=== Extracted information ===

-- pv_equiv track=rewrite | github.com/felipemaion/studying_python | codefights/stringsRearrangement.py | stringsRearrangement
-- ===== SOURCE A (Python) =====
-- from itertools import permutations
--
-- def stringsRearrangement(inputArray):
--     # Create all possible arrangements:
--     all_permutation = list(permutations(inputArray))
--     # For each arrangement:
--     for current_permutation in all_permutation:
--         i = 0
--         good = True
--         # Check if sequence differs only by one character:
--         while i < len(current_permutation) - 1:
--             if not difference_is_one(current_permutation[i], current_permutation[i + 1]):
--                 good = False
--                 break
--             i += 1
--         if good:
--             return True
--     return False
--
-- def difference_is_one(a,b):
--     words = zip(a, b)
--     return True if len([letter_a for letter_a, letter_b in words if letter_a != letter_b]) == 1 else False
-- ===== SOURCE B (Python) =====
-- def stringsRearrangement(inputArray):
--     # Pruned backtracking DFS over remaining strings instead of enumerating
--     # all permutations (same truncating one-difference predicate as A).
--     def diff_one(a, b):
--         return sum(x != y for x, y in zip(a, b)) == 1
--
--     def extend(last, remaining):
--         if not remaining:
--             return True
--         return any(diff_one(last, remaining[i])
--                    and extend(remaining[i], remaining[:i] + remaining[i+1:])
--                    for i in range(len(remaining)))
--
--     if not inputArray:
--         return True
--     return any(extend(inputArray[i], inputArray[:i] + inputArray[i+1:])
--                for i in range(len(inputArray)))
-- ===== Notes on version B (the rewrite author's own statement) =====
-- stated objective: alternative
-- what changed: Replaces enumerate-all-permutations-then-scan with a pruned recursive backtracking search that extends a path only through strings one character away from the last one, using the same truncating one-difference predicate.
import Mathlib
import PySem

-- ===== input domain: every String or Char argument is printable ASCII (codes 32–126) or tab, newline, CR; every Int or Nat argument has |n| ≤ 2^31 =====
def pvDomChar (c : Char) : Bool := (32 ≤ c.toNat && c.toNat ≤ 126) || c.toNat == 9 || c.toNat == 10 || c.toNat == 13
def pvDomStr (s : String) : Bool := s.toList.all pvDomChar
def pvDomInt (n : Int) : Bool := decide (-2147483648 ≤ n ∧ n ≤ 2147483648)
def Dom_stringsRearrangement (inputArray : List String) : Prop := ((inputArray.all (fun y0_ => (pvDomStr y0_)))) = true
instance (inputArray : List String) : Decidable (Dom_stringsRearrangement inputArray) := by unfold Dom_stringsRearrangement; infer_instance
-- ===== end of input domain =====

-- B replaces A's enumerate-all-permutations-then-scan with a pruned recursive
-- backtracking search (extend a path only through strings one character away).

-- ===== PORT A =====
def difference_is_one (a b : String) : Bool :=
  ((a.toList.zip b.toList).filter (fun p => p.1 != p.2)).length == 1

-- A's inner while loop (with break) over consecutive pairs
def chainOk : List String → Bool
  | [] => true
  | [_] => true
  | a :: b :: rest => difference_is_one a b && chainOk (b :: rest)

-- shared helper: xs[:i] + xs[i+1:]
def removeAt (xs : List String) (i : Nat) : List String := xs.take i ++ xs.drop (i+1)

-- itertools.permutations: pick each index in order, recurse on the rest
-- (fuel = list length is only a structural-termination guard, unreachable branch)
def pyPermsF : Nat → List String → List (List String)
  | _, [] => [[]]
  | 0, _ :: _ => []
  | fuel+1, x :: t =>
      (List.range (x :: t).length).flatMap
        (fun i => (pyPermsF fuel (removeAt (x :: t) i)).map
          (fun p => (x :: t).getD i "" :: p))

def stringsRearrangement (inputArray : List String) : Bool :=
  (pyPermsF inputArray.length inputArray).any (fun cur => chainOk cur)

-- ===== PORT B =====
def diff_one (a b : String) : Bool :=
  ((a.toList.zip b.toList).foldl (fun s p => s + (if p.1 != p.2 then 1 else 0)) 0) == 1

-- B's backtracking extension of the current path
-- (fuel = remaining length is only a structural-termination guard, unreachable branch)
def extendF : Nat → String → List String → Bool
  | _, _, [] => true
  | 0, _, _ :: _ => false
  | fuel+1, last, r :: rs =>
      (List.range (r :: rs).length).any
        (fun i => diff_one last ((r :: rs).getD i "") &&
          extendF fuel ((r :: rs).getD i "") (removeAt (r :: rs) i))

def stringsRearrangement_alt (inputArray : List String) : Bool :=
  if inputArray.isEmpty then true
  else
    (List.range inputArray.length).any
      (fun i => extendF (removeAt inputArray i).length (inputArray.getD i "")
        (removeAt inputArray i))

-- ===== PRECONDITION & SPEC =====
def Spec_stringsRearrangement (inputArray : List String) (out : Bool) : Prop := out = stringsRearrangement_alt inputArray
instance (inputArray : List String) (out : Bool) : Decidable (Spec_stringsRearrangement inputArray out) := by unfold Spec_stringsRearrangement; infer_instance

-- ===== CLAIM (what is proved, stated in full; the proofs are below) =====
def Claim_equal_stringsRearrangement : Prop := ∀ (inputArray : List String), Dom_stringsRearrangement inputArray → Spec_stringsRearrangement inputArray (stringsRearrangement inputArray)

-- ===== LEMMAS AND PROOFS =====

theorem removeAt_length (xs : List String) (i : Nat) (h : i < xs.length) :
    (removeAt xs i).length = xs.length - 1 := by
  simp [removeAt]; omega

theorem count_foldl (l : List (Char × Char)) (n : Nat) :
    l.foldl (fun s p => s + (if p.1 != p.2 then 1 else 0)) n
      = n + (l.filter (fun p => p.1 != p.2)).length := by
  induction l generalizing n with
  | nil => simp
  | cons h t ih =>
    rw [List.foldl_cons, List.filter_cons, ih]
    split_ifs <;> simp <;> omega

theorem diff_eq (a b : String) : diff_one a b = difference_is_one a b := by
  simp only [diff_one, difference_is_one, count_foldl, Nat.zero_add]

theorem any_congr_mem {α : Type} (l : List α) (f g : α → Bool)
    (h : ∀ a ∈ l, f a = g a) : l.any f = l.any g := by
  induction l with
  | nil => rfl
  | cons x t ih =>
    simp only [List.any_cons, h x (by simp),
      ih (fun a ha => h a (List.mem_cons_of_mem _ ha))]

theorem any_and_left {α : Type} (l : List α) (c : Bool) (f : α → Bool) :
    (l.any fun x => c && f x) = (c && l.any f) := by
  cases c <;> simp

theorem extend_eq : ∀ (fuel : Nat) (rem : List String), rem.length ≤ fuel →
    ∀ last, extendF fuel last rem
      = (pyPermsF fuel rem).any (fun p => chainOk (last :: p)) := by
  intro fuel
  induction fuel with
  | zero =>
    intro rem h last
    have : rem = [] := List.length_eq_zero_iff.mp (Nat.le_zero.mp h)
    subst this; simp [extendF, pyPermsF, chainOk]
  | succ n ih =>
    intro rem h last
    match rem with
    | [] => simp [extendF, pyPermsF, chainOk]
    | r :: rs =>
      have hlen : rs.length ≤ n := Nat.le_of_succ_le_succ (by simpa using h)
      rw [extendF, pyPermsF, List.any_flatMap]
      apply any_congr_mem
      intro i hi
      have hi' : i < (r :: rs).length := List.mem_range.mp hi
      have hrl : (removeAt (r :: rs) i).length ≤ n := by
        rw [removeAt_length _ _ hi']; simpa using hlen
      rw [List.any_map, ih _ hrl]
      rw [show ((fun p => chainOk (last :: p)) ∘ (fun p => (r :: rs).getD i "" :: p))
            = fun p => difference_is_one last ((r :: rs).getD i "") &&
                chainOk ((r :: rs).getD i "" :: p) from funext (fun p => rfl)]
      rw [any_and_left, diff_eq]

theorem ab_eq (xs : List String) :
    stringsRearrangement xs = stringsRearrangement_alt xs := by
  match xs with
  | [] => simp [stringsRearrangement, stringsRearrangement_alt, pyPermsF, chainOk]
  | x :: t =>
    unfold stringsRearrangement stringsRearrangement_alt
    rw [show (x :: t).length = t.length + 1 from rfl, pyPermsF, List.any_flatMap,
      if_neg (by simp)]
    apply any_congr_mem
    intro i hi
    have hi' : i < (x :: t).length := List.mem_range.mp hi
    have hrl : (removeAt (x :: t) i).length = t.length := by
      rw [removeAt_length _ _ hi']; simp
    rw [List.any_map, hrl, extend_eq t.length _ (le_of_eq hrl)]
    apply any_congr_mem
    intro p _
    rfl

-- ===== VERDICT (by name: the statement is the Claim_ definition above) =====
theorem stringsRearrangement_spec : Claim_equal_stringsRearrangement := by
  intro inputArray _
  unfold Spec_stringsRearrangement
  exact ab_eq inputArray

---

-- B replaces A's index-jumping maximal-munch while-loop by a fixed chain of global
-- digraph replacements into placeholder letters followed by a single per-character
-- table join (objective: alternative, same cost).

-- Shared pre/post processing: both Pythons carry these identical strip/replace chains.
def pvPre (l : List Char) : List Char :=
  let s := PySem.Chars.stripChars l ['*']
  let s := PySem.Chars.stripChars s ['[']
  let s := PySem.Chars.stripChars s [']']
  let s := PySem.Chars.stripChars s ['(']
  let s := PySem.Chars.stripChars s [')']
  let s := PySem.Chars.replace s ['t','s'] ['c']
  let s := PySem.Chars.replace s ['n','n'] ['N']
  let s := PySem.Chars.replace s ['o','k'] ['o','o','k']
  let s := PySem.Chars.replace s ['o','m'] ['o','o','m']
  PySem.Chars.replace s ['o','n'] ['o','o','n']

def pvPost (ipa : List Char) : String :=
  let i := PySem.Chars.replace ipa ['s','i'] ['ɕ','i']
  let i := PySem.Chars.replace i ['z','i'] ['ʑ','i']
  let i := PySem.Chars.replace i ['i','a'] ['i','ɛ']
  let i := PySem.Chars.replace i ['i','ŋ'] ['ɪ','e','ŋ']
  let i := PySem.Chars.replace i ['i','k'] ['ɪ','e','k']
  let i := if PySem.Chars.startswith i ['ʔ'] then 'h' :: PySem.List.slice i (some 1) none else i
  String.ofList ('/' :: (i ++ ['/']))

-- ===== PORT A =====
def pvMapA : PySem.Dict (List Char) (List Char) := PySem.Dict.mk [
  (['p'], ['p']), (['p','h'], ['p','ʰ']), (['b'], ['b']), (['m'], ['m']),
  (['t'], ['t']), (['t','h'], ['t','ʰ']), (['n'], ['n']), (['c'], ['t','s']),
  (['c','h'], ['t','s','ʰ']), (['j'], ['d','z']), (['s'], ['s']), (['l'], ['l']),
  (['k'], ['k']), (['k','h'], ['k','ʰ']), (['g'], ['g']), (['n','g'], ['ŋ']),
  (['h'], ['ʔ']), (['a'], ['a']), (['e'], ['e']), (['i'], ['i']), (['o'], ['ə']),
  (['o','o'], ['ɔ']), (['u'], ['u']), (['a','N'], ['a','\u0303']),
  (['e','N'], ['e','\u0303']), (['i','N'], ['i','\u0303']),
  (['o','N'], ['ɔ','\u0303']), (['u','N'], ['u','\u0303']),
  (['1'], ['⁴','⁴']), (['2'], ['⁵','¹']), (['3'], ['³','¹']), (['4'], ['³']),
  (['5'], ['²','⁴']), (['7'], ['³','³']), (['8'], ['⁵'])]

=== Task requirements ===
Tally the lines of the listing that hold the string "break", then reply with that number alone.

=== Task result ===
2